# [What you need to do]
Track down each line below containing the string "hkeys" and copy it.

# # # #

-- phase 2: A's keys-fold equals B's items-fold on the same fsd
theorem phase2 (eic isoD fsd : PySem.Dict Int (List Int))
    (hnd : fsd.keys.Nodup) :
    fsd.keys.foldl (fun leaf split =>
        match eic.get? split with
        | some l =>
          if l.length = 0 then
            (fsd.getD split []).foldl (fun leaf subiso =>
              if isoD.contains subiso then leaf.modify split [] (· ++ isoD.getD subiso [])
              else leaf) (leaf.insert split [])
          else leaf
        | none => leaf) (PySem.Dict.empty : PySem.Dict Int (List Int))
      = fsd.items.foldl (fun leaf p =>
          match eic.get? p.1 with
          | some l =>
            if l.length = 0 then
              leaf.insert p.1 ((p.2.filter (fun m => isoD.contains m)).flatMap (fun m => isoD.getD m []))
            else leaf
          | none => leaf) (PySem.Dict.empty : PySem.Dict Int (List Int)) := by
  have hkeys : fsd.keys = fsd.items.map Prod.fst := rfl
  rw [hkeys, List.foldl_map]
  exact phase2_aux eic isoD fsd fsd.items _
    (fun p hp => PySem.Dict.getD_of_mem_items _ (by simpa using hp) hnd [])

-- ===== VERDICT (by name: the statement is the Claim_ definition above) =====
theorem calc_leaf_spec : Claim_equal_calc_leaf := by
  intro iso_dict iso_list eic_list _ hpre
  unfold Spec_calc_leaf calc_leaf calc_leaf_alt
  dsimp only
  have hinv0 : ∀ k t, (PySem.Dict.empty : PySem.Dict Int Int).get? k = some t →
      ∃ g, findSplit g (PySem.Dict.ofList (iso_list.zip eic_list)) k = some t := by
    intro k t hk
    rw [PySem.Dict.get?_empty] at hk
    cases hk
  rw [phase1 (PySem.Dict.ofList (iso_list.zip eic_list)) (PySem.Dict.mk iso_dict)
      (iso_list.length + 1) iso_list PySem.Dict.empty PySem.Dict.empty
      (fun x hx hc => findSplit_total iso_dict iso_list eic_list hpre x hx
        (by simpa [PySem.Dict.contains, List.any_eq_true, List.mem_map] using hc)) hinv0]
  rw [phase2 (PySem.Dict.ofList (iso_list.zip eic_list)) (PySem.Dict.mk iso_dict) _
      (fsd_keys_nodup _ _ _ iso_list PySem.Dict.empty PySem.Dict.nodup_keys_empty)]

# # # #

# [Response for this exercise]
  have hkeys : fsd.keys = fsd.items.map Prod.fst := rfl
  rw [hkeys, List.foldl_map]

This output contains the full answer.